The guarantee they they have is that the proof has been integrated into the growing proof-blob, a structure that accumulates and integrates smaller proofs until the moment it lands on chain.

Checkpoints are a proof that a transaction is “in the shishi-odoshi”. With patience, the Ethereum proof will become available. Until then, there is no undoing of the checkpoint, which is an append-only proof.

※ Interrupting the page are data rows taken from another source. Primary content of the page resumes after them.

-- pv_equiv track=rewrite | github.com/CDANIEL0123/Programming_Practice | 프로그래머스/0/120864. 숨어있는 숫자의 덧셈 （2）/숨어있는 숫자의 덧셈 （2）.py | solution
-- ===== SOURCE A (Python) =====
-- def solution(my_string):
--     answer = 0
--     num = ['1','2','3','4','5','6','7','8','9','0']
--     my_num=''
--
--     for i in range(len(my_string)) :
--         if my_string[i] in num :
--             my_num += my_string[i]
--             if i == len(my_string)-1:
--                     answer+=int(my_num)
--                     my_num=''
--
--         else  :
--             if my_num != '' :
--                 answer+=int(my_num)
--                 my_num=''
--     return answer
-- ===== SOURCE B (Python) =====
-- def solution(my_string):
--     # Mask every non-digit to a space, then split into maximal digit groups and sum them.
--     masked = ''.join(c if '0' <= c <= '9' else ' ' for c in my_string)
--     return sum(int(g) for g in masked.split())
-- ===== Notes on version B (the rewrite author's own statement) =====
-- stated objective: idiomatic
-- what changed: Replaces A's index-driven per-character buffer-and-flush state machine (with a special flush at the last index) by masking non-digits to spaces, splitting once into maximal digit groups and summing int over them.
import Mathlib
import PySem

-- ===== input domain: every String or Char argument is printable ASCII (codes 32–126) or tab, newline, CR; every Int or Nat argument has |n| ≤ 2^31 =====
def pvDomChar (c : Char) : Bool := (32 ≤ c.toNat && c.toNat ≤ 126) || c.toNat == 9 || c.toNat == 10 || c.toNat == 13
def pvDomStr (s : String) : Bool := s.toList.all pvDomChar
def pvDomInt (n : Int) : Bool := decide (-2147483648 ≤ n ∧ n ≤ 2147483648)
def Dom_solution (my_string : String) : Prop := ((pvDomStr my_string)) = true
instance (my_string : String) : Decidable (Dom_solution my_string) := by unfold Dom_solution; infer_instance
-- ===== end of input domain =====

-- B masks non-digits to spaces, splits into maximal digit groups and sums them,
-- instead of A's index-driven buffer-and-flush state machine (objective: idiomatic; same O(n) cost).

-- ===== PORT A =====
-- num = ['1','2','3','4','5','6','7','8','9','0']
def digitsA : List Char := ['1', '2', '3', '4', '5', '6', '7', '8', '9', '0']

-- one iteration of A's loop body; state = (answer, my_num as chars).
-- int(my_num) is only reached with my_num a nonempty digit string, where ofChars? is some; .getD 0 totalizes.
def solutionStep (cs : List Char) (n : Int) (st : Int × List Char) (i : Int) : Int × List Char :=
  (PySem.List.pyGet? cs i).elim st (fun ch =>
    if digitsA.contains ch then
      let buf := st.2 ++ [ch]
      if i = n - 1 then (st.1 + (PySem.Int.ofChars? buf).getD 0, [])
      else (st.1, buf)
    else
      if st.2 ≠ [] then (st.1 + (PySem.Int.ofChars? st.2).getD 0, [])
      else st)

def solution (my_string : String) : Int :=
  ((PySem.List.pyRange 0 (PySem.Str.len my_string) 1).foldl
      (solutionStep my_string.toList (PySem.Str.len my_string)) (0, [])).1

-- ===== PORT B =====
def solution_alt (my_string : String) : Int :=
  let masked := String.ofList (my_string.toList.map (fun c => if '0' ≤ c ∧ c ≤ '9' then c else ' '))
  ((PySem.Str.split₀ masked).map (fun g => (PySem.Int.ofStr? g).getD 0)).sum

-- ===== PRECONDITION & SPEC =====
def Spec_solution (my_string : String) (out : Int) : Prop := out = solution_alt my_string
instance (my_string : String) (out : Int) : Decidable (Spec_solution my_string out) := by unfold Spec_solution; infer_instance

-- ===== CLAIM (what is proved, stated in full; the proofs are below) =====
def Claim_equal_solution : Prop := ∀ (my_string : String), Dom_solution my_string → Spec_solution my_string (solution my_string)

-- ===== LEMMAS AND PROOFS =====

def isDig (c : Char) : Bool := decide ('0' ≤ c ∧ c ≤ '9')

def maskC (c : Char) : Char := if '0' ≤ c ∧ c ≤ '9' then c else ' '

def intOf (g : List Char) : Int := (PySem.Int.ofChars? g).getD 0

-- reference grouping, A-style (flush happens at the last digit)
def G (buf : List Char) : List Char → List (List Char)
  | [] => []
  | c :: r =>
      if isDig c then (if r = [] then [buf ++ [c]] else G (buf ++ [c]) r)
      else if buf = [] then G [] r else buf :: G [] r

-- reference grouping, B-style (flush at the end of input)
def G2 (buf : List Char) : List Char → List (List Char)
  | [] => if buf = [] then [] else [buf]
  | c :: r =>
      if isDig c then G2 (buf ++ [c]) r
      else if buf = [] then G2 [] r else buf :: G2 [] r

theorem mem_digitsA_iff (c : Char) : digitsA.contains c = isDig c := by
  have he : ∀ d : Char, (c = d) ↔ (c.toNat = d.toNat) := by
    intro d
    constructor
    · intro h; rw [h]
    · intro h; apply Char.ext; apply UInt32.toNat_inj.mp; exact h
  have hle : ('0' ≤ c ∧ c ≤ '9') ↔ (48 ≤ c.toNat ∧ c.toNat ≤ 57) := by
    rw [Char.le_def, Char.le_def, UInt32.le_iff_toNat_le, UInt32.le_iff_toNat_le]
    exact Iff.rfl
  simp only [digitsA, List.contains, List.elem_eq_mem, List.mem_cons, List.not_mem_nil, or_false,
    isDig, decide_eq_decide, he, hle]
  have h1 : ('1' : Char).toNat = 49 := rfl
  have h2 : ('2' : Char).toNat = 50 := rfl
  have h3 : ('3' : Char).toNat = 51 := rfl
  have h4 : ('4' : Char).toNat = 52 := rfl
  have h5 : ('5' : Char).toNat = 53 := rfl
  have h6 : ('6' : Char).toNat = 54 := rfl
  have h7 : ('7' : Char).toNat = 55 := rfl
  have h8 : ('8' : Char).toNat = 56 := rfl
  have h9 : ('9' : Char).toNat = 57 := rfl
  have h0 : ('0' : Char).toNat = 48 := rfl
  rw [h1, h2, h3, h4, h5, h6, h7, h8, h9, h0]
  omega

theorem isspace_of_isDig (c : Char) (h : isDig c = true) : PySem.Chars.isspace c = false := by
  simp only [isDig, decide_eq_true_eq] at h
  rw [Char.le_def, Char.le_def, UInt32.le_iff_toNat_le, UInt32.le_iff_toNat_le] at h
  have h48 : 48 ≤ c.toNat := h.1
  have h57 : c.toNat ≤ 57 := h.2
  simp only [PySem.Chars.isspace]
  simp only [Bool.or_eq_false_iff, Bool.and_eq_false_iff, decide_eq_false_iff_not]
  omega

-- ---- A-side: the pyRange fold computes sums over A-style groups ----

theorem foldA (cs : List Char) : ∀ (pre : List Char) (ans : Int) (buf : List Char),
    ((PySem.List.pyRange (pre.length : Int) ((pre.length + cs.length : Nat) : Int) 1).foldl
        (solutionStep (pre ++ cs) ((pre.length + cs.length : Nat) : Int)) (ans, buf)).1
      = ans + ((G buf cs).map intOf).sum := by
  induction cs with
  | nil =>
      intro pre ans buf
      rw [PySem.List.pyRange_one_eq_nil (by simp)]
      simp [G]
  | cons c r ih =>
      intro pre ans buf
      have hlt : (pre.length : Int) < ((pre.length + (c :: r).length : Nat) : Int) := by
        simp only [List.length_cons]; push_cast; omega
      rw [PySem.List.pyRange_one_cons hlt, List.foldl_cons]
      simp only [solutionStep, PySem.List.pyGet?_append_length, Option.elim, mem_digitsA_iff]
      by_cases hd : isDig c
      · by_cases hr : r = []
        · subst hr
          have hcond : ((pre.length : Int) = ((pre.length + ([c] : List Char).length : Nat) : Int) - 1) := by
            simp only [List.length_cons, List.length_nil]; omega
          rw [if_pos hd, if_pos hcond, PySem.List.pyRange_one_eq_nil
            (by simp only [List.length_cons, List.length_nil]; omega)]
          simp [G, hd, intOf]
        · have hlen : r.length ≠ 0 := by simpa using hr
          have hcond : ¬ ((pre.length : Int) = ((pre.length + (c :: r).length : Nat) : Int) - 1) := by
            simp only [List.length_cons]; push_cast; omega
          rw [if_pos hd, if_neg hcond]
          have hre : pre ++ c :: r = (pre ++ [c]) ++ r := by simp
          have hl1 : ((pre.length : Int) + 1) = ((pre ++ [c]).length : Int) := by simp
          have hl2 : ((pre.length + (c :: r).length : Nat) : Int) = (((pre ++ [c]).length + r.length : Nat) : Int) := by
            push_cast; simp; omega
          rw [hre, hl1, hl2, ih (pre ++ [c]) ans (buf ++ [c])]
          simp [G, hd, hr]
      · rw [if_neg hd]
        have hre : pre ++ c :: r = (pre ++ [c]) ++ r := by simp
        have hl1 : ((pre.length : Int) + 1) = ((pre ++ [c]).length : Int) := by simp
        have hl2 : ((pre.length + (c :: r).length : Nat) : Int) = (((pre ++ [c]).length + r.length : Nat) : Int) := by
          push_cast; simp; omega
        rw [hre, hl1, hl2]
        by_cases hb : buf = []
        · rw [if_neg (by simp [hb])]
          rw [ih (pre ++ [c]) ans buf]
          simp [G, hd, hb]
        · rw [if_pos (by simp [hb])]
          rw [ih (pre ++ [c]) _ []]
          simp [G, hd, hb, intOf]
          ring

theorem solution_eq_G (s : String) :
    solution s = ((G [] s.toList).map intOf).sum := by
  unfold solution
  rw [PySem.Str.len_eq]
  simpa using foldA s.toList [] 0 []

-- ---- B-side: split₀ of the masked string computes B-style groups ----

theorem go_spec (cs : List Char) : ∀ (cur : List Char) (acc : List (List Char)),
    PySem.Chars.split₀.go (cs.map maskC) cur acc = acc.reverse ++ G2 cur.reverse cs := by
  induction cs with
  | nil =>
      intro cur acc
      show (if cur.isEmpty = true then acc.reverse else (cur.reverse :: acc).reverse)
        = acc.reverse ++ G2 cur.reverse []
      by_cases hc : cur = [] <;> simp [hc, G2]
  | cons c r ih =>
      intro cur acc
      show (if PySem.Chars.isspace (maskC c) = true then
              if cur.isEmpty = true then PySem.Chars.split₀.go (r.map maskC) [] acc
              else PySem.Chars.split₀.go (r.map maskC) [] (cur.reverse :: acc)
            else PySem.Chars.split₀.go (r.map maskC) (maskC c :: cur) acc)
        = acc.reverse ++ G2 cur.reverse (c :: r)
      by_cases hd : isDig c
      · have hm : maskC c = c := by
          simp only [isDig, decide_eq_true_eq] at hd; simp [maskC, hd]
        rw [hm, isspace_of_isDig c hd]
        simp only [Bool.false_eq_true, if_false]
        rw [ih (c :: cur) acc]
        simp [G2, hd]
      · have hm : maskC c = ' ' := by
          simp only [isDig, decide_eq_true_eq] at hd; simp [maskC, hd]
        rw [hm]
        have : PySem.Chars.isspace ' ' = true := rfl
        rw [this]
        simp only [if_true]
        by_cases hc : cur = []
        · simp only [hc, List.isEmpty_nil, if_true]
          rw [ih [] acc]
          simp [G2, hd]
        · have : cur.isEmpty = false := by simp [hc]
          rw [this]
          simp only [Bool.false_eq_true, if_false]
          rw [ih [] (cur.reverse :: acc)]
          simp [G2, hd, hc]

theorem solution_alt_eq_G2 (s : String) :
    solution_alt s = ((G2 [] s.toList).map intOf).sum := by
  unfold solution_alt
  simp only [PySem.Str.split₀, PySem.Chars.split₀, String.toList_ofList, List.map_map]
  have hmask : s.toList.map (fun c => if '0' ≤ c ∧ c ≤ '9' then c else ' ') = s.toList.map maskC := by
    simp [maskC]
  rw [hmask, go_spec s.toList [] []]
  simp only [List.reverse_nil, List.nil_append]
  congr 1
  apply List.map_congr_left
  intro g _
  simp [Function.comp, PySem.Int.ofStr?_ofList, intOf]

-- ---- the two groupings agree ----

theorem G_eq_G2 (cs : List Char) : ∀ buf : List Char, buf = [] ∨ cs ≠ [] →
    G buf cs = G2 buf cs := by
  induction cs with
  | nil =>
      rintro buf (hb | hb)
      · simp [hb, G, G2]
      · exact absurd rfl hb
  | cons c r ih =>
      intro buf _
      by_cases hd : isDig c
      · by_cases hr : r = []
        · subst hr; simp [G, G2, hd]
        · simp only [G, G2, hd, if_true, if_neg hr]
          exact ih (buf ++ [c]) (Or.inr hr)
      · simp only [G, G2, hd, Bool.false_eq_true, if_false]
        by_cases hb : buf = []
        · simp only [hb, if_true]
          exact ih [] (Or.inl rfl)
        · simp only [if_neg hb]
          rw [ih [] (Or.inl rfl)]

-- ===== VERDICT (by name: the statement is the Claim_ definition above) =====
theorem solution_spec : Claim_equal_solution := by
  intro s _
  unfold Spec_solution
  rw [solution_eq_G, solution_alt_eq_G2, G_eq_G2 s.toList [] (Or.inl rfl)]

The process for constructing a checkpoint is as follows:

  1. StarkNet nodes begin with a single proof.
  2. A new transaction is generated by a user.
  3. The transaction is shared with other nodes.
  4. A operator called the Sequencer detects the transaction. In the Constellations phase this is a single operator. Int the Universe phase, the role is appointed by leader election.
  5. The Sequencer collects other new transactions and decides how to order them.
  6. Every minute, the Sequencer passes the transactions to an operator called the Prover.
  7. The Prover creates a proof and passes it to the other nodes with data (E.g., inputs).
  8. The nodes verify the proof and store it and important data as a minute checkpoint.
  9. The Sequencer and Prover repeat their tasks, this time linking the proof to the previous proof, forming a chain of checkpoint proofs. This is a recursive proof.
  10. Once per hour, the proof is submitted to Ethereum (the “shishi-odoshi” clunks).
  11. The hour checkpoint transaction is accepted and the minute checkpoints continue.

Failsafe scenario.

  1. A new user creates a transaction.
  2. The user records the checkpoint proof that their transaction was incorporated into.
  3. They execute another transaction that depends on the first transaction.
  4. A crisis occurs and their proof never goes to Ethereum.
  5. The user, highly motivated, submits their checkpoint proof to Ethereum.
  6. The proof is accepted by the Verifier contract (the user incurs the gas fee).
  7. All facts present in that checkpoint proof are verified.
  8. The StarkNet nodes resolve the crisis and resume their operations.
  9. Users continue to make use of minute checkpoints to for convenient, secure and optimistically low-cost advantage.

Resource estimates

The gas used for this system design is approximated as follows:

Assumptions:

  • Ethereum blocks per hour: 257 (60*60/14).
  • Total gas available: 3,855 million gas (257*15000000).
  • Gas per proof: 5 million gas.
  • Gas used by applications updating state (rough estimate for 15 applications with 60,000 gas per transaction): ~1 million gas (15*60000).
  • Gas used per hour: 6 million gas.

Estimate:

  • Percentage network capacity used: 0.16% (6/3855).

These are napkin calculations only, and they suggest that the system requirements are a small proportion of the available network capacity. As more StarkNet applications are deployed and the number of transactions rises, Ethereum block space use will remain relatively constant. In this way, the cost of using Ethereum for those applications will drop without compromising the on-chain resource that other users enjoy.